Cette grande émotion, cette joie de l’âme d’une princesse française, Marie-Antoinette les laisse éclater dans cette lettre à sa mère : « J’ai eu mardi dernier une(fête) que je n’oublierai de ma vie ; nous avons fait notre entrée à Paris. Pour les honneurs, nous avons reçu tous ceux qu’on peut imaginer ; tout cela, quoique fort bien, n’est pas ce qui m’a touché le plus, mais la tendresse et l’empressement de ce pauvre peuple, qui, malgré les impôts dont il est accablé, était transporté de joie de nous voir.
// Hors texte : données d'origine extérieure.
-- pv_equiv track=rewrite | github.com/Gaius-Augustus/BRAKER | scripts/stringtie2utr.py | find_matching_transcripts
-- ===== SOURCE A (Python) =====
-- def find_matching_transcripts(intron_hash1, intron_hash2):
--     """
--     Find matching transcript IDs based on intron patterns.
--
--     Args:
--     - intron_hash1 (dict): Dictionary with intron strings as keys and transcript IDs from the first dataset as values.
--     - intron_hash2 (dict): Dictionary with intron strings as keys and transcript IDs from the second dataset as values.
--
--     Returns:
--     dict: Dictionary with transcript IDs from intron_hash1 as keys and lists of matching transcript IDs from intron_hash2 as values.
--     """
--
--     # Reverse the hashes for easy lookup of intron patterns for each transcript
--     reverse_hash1 = {}
--     for intron, transcript in intron_hash1.items():
--         if transcript not in reverse_hash1:
--             reverse_hash1[transcript] = []
--         reverse_hash1[transcript].append(intron)
--
--     reverse_hash2 = {}
--     for intron, transcript in intron_hash2.items():
--         if transcript not in reverse_hash2:
--             reverse_hash2[transcript] = []
--         reverse_hash2[transcript].append(intron)
--
--     matching_transcripts = {}
--
--     for transcript1, introns1 in reverse_hash1.items():
--         matches = set()
--
--         for transcript2, introns2 in reverse_hash2.items():
--             if all(intron in introns2 for intron in introns1):
--                 matches.add(transcript2)
--
--         if matches:
--             matching_transcripts[transcript1] = list(matches)
--
--     return matching_transcripts
-- ===== SOURCE B (Python) =====
-- def find_matching_transcripts(intron_hash1, intron_hash2):
--     # One pass with O(1) dict lookups instead of the quadratic transcript x transcript
--     # subset scan: since intron_hash2 maps each intron to a SINGLE transcript, a
--     # transcript1 matches exactly the one transcript2 that all of its introns map to.
--     groups = {}
--     for intron, transcript in intron_hash1.items():
--         groups.setdefault(transcript, []).append(intron)
--     matching_transcripts = {}
--     for transcript1, introns in groups.items():
--         target = None
--         ok = True
--         for intron in introns:
--             t2 = intron_hash2.get(intron)
--             if t2 is None or (target is not None and t2 != target):
--                 ok = False
--                 break
--             target = t2
--         if ok and target is not None:
--             matching_transcripts[transcript1] = [target]
--     return matching_transcripts
-- ===== Notes on version B (the rewrite author's own statement) =====
-- stated objective: faster
-- what changed: A groups both dicts by transcript and then, for every transcript1, scans every transcript2 bucket testing intron-subset inclusion; B exploits that each intron of intron_hash2 names a single transcript, so one pass of O(1) dict lookups over transcript1's introns finds the unique possible match directly, with no scan over transcript2 buckets.
import Mathlib
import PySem

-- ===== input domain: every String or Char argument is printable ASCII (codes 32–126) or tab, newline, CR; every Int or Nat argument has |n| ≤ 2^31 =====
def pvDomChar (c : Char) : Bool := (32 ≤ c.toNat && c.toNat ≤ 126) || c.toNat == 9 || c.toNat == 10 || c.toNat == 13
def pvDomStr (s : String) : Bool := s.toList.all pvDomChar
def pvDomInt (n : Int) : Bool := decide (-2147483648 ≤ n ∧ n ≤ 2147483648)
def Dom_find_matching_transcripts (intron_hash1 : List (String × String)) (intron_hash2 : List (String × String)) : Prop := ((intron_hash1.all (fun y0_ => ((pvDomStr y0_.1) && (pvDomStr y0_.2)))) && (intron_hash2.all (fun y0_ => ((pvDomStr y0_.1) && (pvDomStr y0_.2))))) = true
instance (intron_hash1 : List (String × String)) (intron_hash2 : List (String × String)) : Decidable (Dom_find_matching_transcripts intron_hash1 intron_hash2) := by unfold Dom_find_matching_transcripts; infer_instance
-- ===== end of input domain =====

-- B replaces A's quadratic transcript-by-transcript subset scan with one pass of
-- O(1) dict lookups per intron (each intron of intron_hash2 names a single transcript);
-- timed faster only if the check reports it. Equivalence is about the return value.


-- ===== PORT A =====
-- Literal port of A. `list(matches)` is ported as the PySem.Set's element list; the
-- result cannot depend on Python's set-iteration order because `matches` never holds
-- more than one element (each intron of intron_hash2 belongs to a single transcript2,
-- and introns1 is nonempty) — this is proved, not assumed, in the lemmas below.
def find_matching_transcripts (intron_hash1 : List (String × String)) (intron_hash2 : List (String × String)) : List (String × List String) :=
  let reverse_hash1 : PySem.Dict String (List String) :=
    (PySem.Dict.ofList intron_hash1).items.foldl
      (fun d p => d.modify p.2 [] (fun l => l ++ [p.1])) PySem.Dict.empty
  let reverse_hash2 : PySem.Dict String (List String) :=
    (PySem.Dict.ofList intron_hash2).items.foldl
      (fun d p => d.modify p.2 [] (fun l => l ++ [p.1])) PySem.Dict.empty
  let matching_transcripts : PySem.Dict String (List String) :=
    reverse_hash1.items.foldl (fun out p =>
      let matchesSet : PySem.Set String :=
        reverse_hash2.items.foldl (fun m q =>
          if p.2.all (fun intron => q.2.contains intron) then PySem.Set.add m q.1 else m)
          PySem.Set.empty
      if matchesSet.isEmpty then out else out.insert p.1 matchesSet) PySem.Dict.empty
  matching_transcripts.items

-- ===== PORT B =====
-- Port of Source B's inner loop (`for intron in introns: … break`): break becomes recursion.
def pyCommonTarget (d2 : PySem.Dict String String) (target : Option String) : List String → Option String
  | [] => target
  | intron :: rest =>
    match d2.get? intron, target with
    | none, _ => none
    | some t2, none => pyCommonTarget d2 (some t2) rest
    | some t2, some t => if t2 = t then pyCommonTarget d2 (some t) rest else none

def find_matching_transcripts_alt (intron_hash1 : List (String × String)) (intron_hash2 : List (String × String)) : List (String × List String) :=
  let groups : PySem.Dict String (List String) :=
    (PySem.Dict.ofList intron_hash1).items.foldl
      (fun d p => d.modify p.2 [] (fun l => l ++ [p.1])) PySem.Dict.empty
  let d2 := PySem.Dict.ofList intron_hash2
  let matching_transcripts : PySem.Dict String (List String) :=
    groups.items.foldl (fun out p =>
      match pyCommonTarget d2 none p.2 with
      | some t => out.insert p.1 [t]
      | none => out) PySem.Dict.empty
  matching_transcripts.items

-- ===== PRECONDITION & SPEC =====
def Spec_find_matching_transcripts (intron_hash1 : List (String × String)) (intron_hash2 : List (String × String)) (out : List (String × List String)) : Prop := out = find_matching_transcripts_alt intron_hash1 intron_hash2
instance (intron_hash1 : List (String × String)) (intron_hash2 : List (String × String)) (out : List (String × List String)) : Decidable (Spec_find_matching_transcripts intron_hash1 intron_hash2 out) := by unfold Spec_find_matching_transcripts; infer_instance

-- ===== CLAIM (what is proved, stated in full; the proofs are below) =====
def Claim_equal_find_matching_transcripts : Prop := ∀ (intron_hash1 : List (String × String)) (intron_hash2 : List (String × String)), Dom_find_matching_transcripts intron_hash1 intron_hash2 → Spec_find_matching_transcripts intron_hash1 intron_hash2 (find_matching_transcripts intron_hash1 intron_hash2)

-- ===== LEMMAS AND PROOFS =====

-- the reverse hash built by both Pythons' grouping loop
def revHash (items : List (String × String)) : PySem.Dict String (List String) :=
  items.foldl (fun d p => d.modify p.2 [] (fun l => l ++ [p.1])) PySem.Dict.empty

lemma revHash_eq_foldl_swap (items : List (String × String)) :
    revHash items
      = (items.map (fun p => (p.2, p.1))).foldl
          (fun d q => d.modify q.1 [] (fun l => l ++ [q.2])) PySem.Dict.empty := by
  rw [List.foldl_map]; rfl

lemma revHash_getD (items : List (String × String)) (c : String) :
    (revHash items).getD c [] = (items.filter (fun p => p.2 == c)).map (·.1) := by
  rw [revHash_eq_foldl_swap, PySem.Dict.getD_foldl_modify_append]
  simp [List.filter_map, Function.comp_def]

lemma revHash_keys (items : List (String × String)) :
    (revHash items).keys = PySem.Set.ofList (items.map (·.2)) := by
  unfold revHash
  rw [PySem.Dict.keys_foldl_modify_key items (·.2) [] (fun _ p => fun l => l ++ [p.1])]
  rw [PySem.Dict.keys_empty, PySem.Set.update_nil_left]

lemma revHash_nodup_keys (items : List (String × String)) :
    (revHash items).keys.Nodup := by
  rw [revHash_keys]; exact PySem.Set.nodup_ofList _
Lorsque nous avons été nous promener aux Tuileries, il y avait une si grande foule que nous avons été trois quarts d’heure sans pouvoir ni avancer ni reculer. M. le Dauphin et moi avons recommandé plusieurs fois aux gardes de ne frapper personne, ce qui a fait un très bon effet. Il y a eu un si bon ordre dans cette journée que, malgré le monde énorme qui nous a suivis partout, il n’y a eu personne de blessé. Au retour de la promenade, nous sommes montés sur une terrasse découverte et y sommes restés une demi-heure. Je ne puis vous dire, ma chère

  1. Notice d’événements, par Hardy, 8 juin 1773.